Topic: Discord webhook (or budget.alert.threshold on bus)

Triggered when: Project daily spend or total daily spend exceeds 50% or 80% of the configured cap.

  1. Check current spend via the metrics endpoint or ops.alert.budget events
  2. Review recent budget.decision.* events for the project/agent
  3. If approaching $10 project cap — consider pausing non-critical agent runs
  4. If approaching $50 daily cap — escalate to team lead immediately
  • Spend is on track with expected project activity
  • Threshold is 50% and there is no unusual spike

Topic: ops.alert.budget with type: "autonomous_rate_below_threshold"

Triggered when: The 24-hour autonomous rate drops below 85%.

  1. Read the diagnostic report in the alert payload — it includes tier breakdown
  2. Check for unusual L3 escalation patterns (are certain agents/projects spiking?)
  3. Review tier thresholds — are they still appropriate for current usage patterns?
  4. Do NOT auto-adjust tier thresholds or circuit breaker config without a team review
  5. Open a ticket for the engineering team to review and adjust configuration

Topic: ops.alert.budget with type: "cost_discrepancy"

Triggered when: The actual post-execution cost differs from the pre-flight estimate by more than 20%.

  1. Check the estimated vs actual values in the alert payload
  2. Review the model being used — is it returning more tokens than expected?
  3. Adjust estimatedCompletionTokens in the calling code if consistently over-estimating
  4. The budget tracker will adjust the recorded spend to the actual value automatically
  5. If discrepancy is systematic (>20% consistently), escalate to HITL for budget review

Topic: budget.circuit.open.{goalId}:{agentId}

Triggered when: A goal×agent circuit breaker transitions to OPEN state.

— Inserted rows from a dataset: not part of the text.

-- pv_equiv track=rewrite | github.com/yurim0628/algorithm | 프로그래머스/3/64064. 불량 사용자/불량 사용자.py | solution
-- ===== SOURCE A (Python) =====
-- from itertools import product
--
-- def solution(user_id, banned_id):
--     answer = set()
--     banned_count = {}
--
--
--     for banned in banned_id:
--         if banned not in banned_count:
--             banned_count[banned] = []
--         else:
--             del banned_count[banned]
--
--     if not banned_count:
--         return 1
--
--     for banned in banned_id:
--         for user in user_id:
--             if len(banned) != len(user):
--                 continue
--             flag = True
--             for b, u in zip(banned, user):
--                 if b != '*':
--                     if b != u:
--                         flag = False
--                         break
--             if flag:
--                 if banned in banned_count:
--                     banned_count[banned].append(user)
--
--
--     result = product(*banned_count.values())
--     unique_combinations = set()  # 중복된 조합을 제거하기 위한 세트
--     for combination in result:
--         if len(set(combination)) == len(combination):  # 중복된 조합인지 확인
--             unique_combinations.add(combination)
--
--     for combination in unique_combinations:
--         combination = sorted(combination)
--         answer.add(tuple(combination))
--
--
--     return len(answer)
-- ===== SOURCE B (Python) =====
-- def solution(user_id, banned_id):
--     # Parity toggle over banned patterns (same preprocessing as A: a pattern
--     # that appears an even number of times cancels out).
--     patterns = {}
--     for b in banned_id:
--         if b in patterns:
--             del patterns[b]
--         else:
--             patterns[b] = True
--     if not patterns:
--         return 1
--
--     def matches(p, u):
--         return len(p) == len(u) and all(pc == '*' or pc == uc for pc, uc in zip(p, u))
--
--     lists = [[u for u in user_id if matches(p, u)] for p in patterns]
--
--     results = set()
--
--     def dfs(i, used, chosen):
--         if i == len(lists):
--             results.add(tuple(sorted(chosen)))
--             return
--         for u in lists[i]:
--             if u not in used:
--                 used.add(u)
--                 chosen.append(u)
--                 dfs(i + 1, used, chosen)
--                 chosen.pop()
--                 used.remove(u)
--
--     dfs(0, set(), [])
--     return len(results)
-- ===== Notes on version B (the rewrite author's own statement) =====
-- stated objective: alternative
-- what changed: Replaces the itertools.product over all per-pattern candidate lists plus distinctness filter and sorted-tuple dedupe by a pruned recursive backtracking (DFS) that assigns one unused matching user per surviving pattern and inserts the sorted assignment into a result set; matching lists are built once per surviving pattern with a helper predicate instead of re-scanning every banned_id occurrence.
import Mathlib
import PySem

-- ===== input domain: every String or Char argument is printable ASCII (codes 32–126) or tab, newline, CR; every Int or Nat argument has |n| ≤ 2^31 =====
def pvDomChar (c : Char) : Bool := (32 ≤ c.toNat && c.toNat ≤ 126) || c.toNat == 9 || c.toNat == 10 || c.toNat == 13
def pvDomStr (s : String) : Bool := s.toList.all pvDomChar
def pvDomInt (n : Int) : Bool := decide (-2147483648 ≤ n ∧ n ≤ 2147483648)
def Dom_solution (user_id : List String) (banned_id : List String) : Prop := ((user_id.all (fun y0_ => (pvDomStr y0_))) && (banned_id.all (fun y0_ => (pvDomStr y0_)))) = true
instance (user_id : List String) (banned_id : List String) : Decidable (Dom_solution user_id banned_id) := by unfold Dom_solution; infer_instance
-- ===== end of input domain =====

-- B replaces A's full Cartesian product + distinctness filter + sorted-tuple dedupe by a
-- pruned backtracking search over the surviving patterns (objective: alternative algorithm).

-- ===== PORT A =====
-- the inner char loop of A ('for b, u in zip(...): if b != '*': if b != u: flag = False; break')
def aFlag : List (Char × Char) → Bool
  | [] => true
  | (b, u) :: rest => if b ≠ '*' then (if b ≠ u then false else aFlag rest) else aFlag rest

-- first loop of A: the parity toggle building banned_count
def aToggle (banned_id : List String) : PySem.Dict String (List String) :=
  banned_id.foldl
    (fun d banned => if d.contains banned = false then d.insert banned [] else d.erase banned)
    PySem.Dict.empty

-- inner 'for user in user_id' body of A's second loop
def aInner (user_id : List String) (banned : String) (d : PySem.Dict String (List String)) :
    PySem.Dict String (List String) :=
  user_id.foldl
    (fun d user =>
      if PySem.Str.len banned ≠ PySem.Str.len user then d
      else if aFlag (banned.toList.zip user.toList) then
        (if d.contains banned then d.modify banned [] (fun v => v ++ [user]) else d)
      else d)
    d

-- second loop of A: fill the matching lists
def aFill (user_id : List String) (banned_id : List String)
    (d : PySem.Dict String (List String)) : PySem.Dict String (List String) :=
  banned_id.foldl (fun d banned => aInner user_id banned d) d

-- itertools.product(*lists) as lists, in product order
def aProd : List (List String) → List (List String)
  | [] => [[]]
  | l :: ls => l.flatMap (fun x => (aProd ls).map (fun c => x :: c))

def solution (user_id : List String) (banned_id : List String) : Int :=
  let banned_count := aToggle banned_id
  if banned_count.size = 0 then 1
  else
    let banned_count := aFill user_id banned_id banned_count
    let result := aProd banned_count.values
    let unique_combinations : PySem.Set (List String) :=
      result.foldl
        (fun s c => if (PySem.Set.ofList c).length = c.length then PySem.Set.add s c else s)
        PySem.Set.empty
    let answer : PySem.Set (List String) :=
      unique_combinations.foldl
        (fun s c => PySem.Set.add s (PySem.List.sorted c (fun x => x) false))
        PySem.Set.empty
    (answer.length : Int)

-- ===== PORT B =====
def bMatches (p u : String) : Bool :=
  PySem.Str.len p == PySem.Str.len u
    && (p.toList.zip u.toList).all (fun cu => cu.1 == '*' || cu.1 == cu.2)

def bDfs : List (List String) → PySem.Set String → List String → PySem.Set (List String) →
    PySem.Set (List String)
  | [], _, chosen, res => PySem.Set.add res (PySem.List.sorted chosen (fun x => x) false)
  | l :: ls, used, chosen, res =>
      l.foldl
        (fun res u =>
          if PySem.Set.contains used u then res
          else bDfs ls (PySem.Set.add used u) (chosen ++ [u]) res)
        res

def solution_alt (user_id : List String) (banned_id : List String) : Int :=
  let patterns : PySem.Dict String Bool :=
    banned_id.foldl
      (fun d p => if d.contains p then d.erase p else d.insert p true)
      PySem.Dict.empty
  if patterns.size = 0 then 1
  else
    let lists := patterns.keys.map (fun p => user_id.filter (fun x => bMatches p x))
    ((bDfs lists PySem.Set.empty [] PySem.Set.empty).length : Int)

-- ===== PRECONDITION & SPEC =====
def Spec_solution (user_id : List String) (banned_id : List String) (out : Int) : Prop := out = solution_alt user_id banned_id
instance (user_id : List String) (banned_id : List String) (out : Int) : Decidable (Spec_solution user_id banned_id out) := by unfold Spec_solution; infer_instance

-- ===== CLAIM (what is proved, stated in full; the proofs are below) =====
def Claim_equal_solution : Prop := ∀ (user_id : List String) (banned_id : List String), Dom_solution user_id banned_id → Spec_solution user_id banned_id (solution user_id banned_id)

-- ===== LEMMAS AND PROOFS =====

-- contains only looks at the keys
theorem dict_contains_eq_keys {ν : Type} (d : PySem.Dict String ν) (k : String) :
    d.contains k = d.keys.any (· == k) := by
  simp [PySem.Dict.contains, PySem.Dict.keys, List.any_map]; rfl

-- keys of erase, from the definition (items filtered)
theorem dict_keys_erase {ν : Type} (d : PySem.Dict String ν) (k : String) :
    (d.erase k).keys = d.keys.filter (fun x => !(x == k)) := by
  simp [PySem.Dict.erase, PySem.Dict.keys, List.filter_map]; rfl

-- every value of erase was a value before
theorem dict_values_erase_subset {ν : Type} (d : PySem.Dict String ν) (k : String) :
    ∀ v ∈ (d.erase k).values, v ∈ d.values := by
  intro v hv
  simp only [PySem.Dict.erase, PySem.Dict.values, List.mem_map] at hv ⊢
  obtain ⟨p, hp, he⟩ := hv
  exact ⟨p, (List.mem_filter.1 hp).1, he⟩

theorem dict_values_insert_fresh {ν : Type} (d : PySem.Dict String ν) (k : String) (v : ν)
    (h : d.contains k = false) : (d.insert k v).values = d.values ++ [v] := by
  simp [PySem.Dict.insert, h, PySem.Dict.values]

-- get? hits a stored value
theorem dict_getD_mem_values (d : PySem.Dict String (List String)) (k : String)
    (h : d.contains k = true) : d.getD k [] ∈ d.values := by
  simp only [PySem.Dict.contains, List.any_eq_true] at h
  have hs : (d.items.find? (fun p => p.1 == k)).isSome := by
    rw [List.find?_isSome]
    obtain ⟨p, hp, hk⟩ := h
    exact ⟨p, hp, hk⟩
  obtain ⟨p, hp⟩ := Option.isSome_iff_exists.1 hs
  have hmem := List.mem_of_find?_eq_some hp
  simp only [PySem.Dict.getD, PySem.Dict.get?, hp, Option.map_some, Option.getD_some,
    PySem.Dict.values, List.mem_map]
  exact ⟨p, hmem, rfl⟩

  1. Identify which goalId:agentId combination tripped the breaker
  2. Review the recent budget_ledger records for that combination
  3. Determine root cause: was the budget exhausted, or is there a runaway agent?
  4. If the agent is behaving correctly and budget is available, use the emergency override:
// From ops console or emergency responder tooling
circuitBreaker.override("goal-id", "agent-id", "CLOSED", "budget replenished — resuming", "ops-oncall");
  1. Log the override with justification (cost deducted from next period’s allocation)
  2. Monitor the agent for the next 10 minutes to confirm normal behavior

Topic: hitl.expired.{correlationId}

Triggered when: A HITL approval request expires without a decision (default: 30 minutes).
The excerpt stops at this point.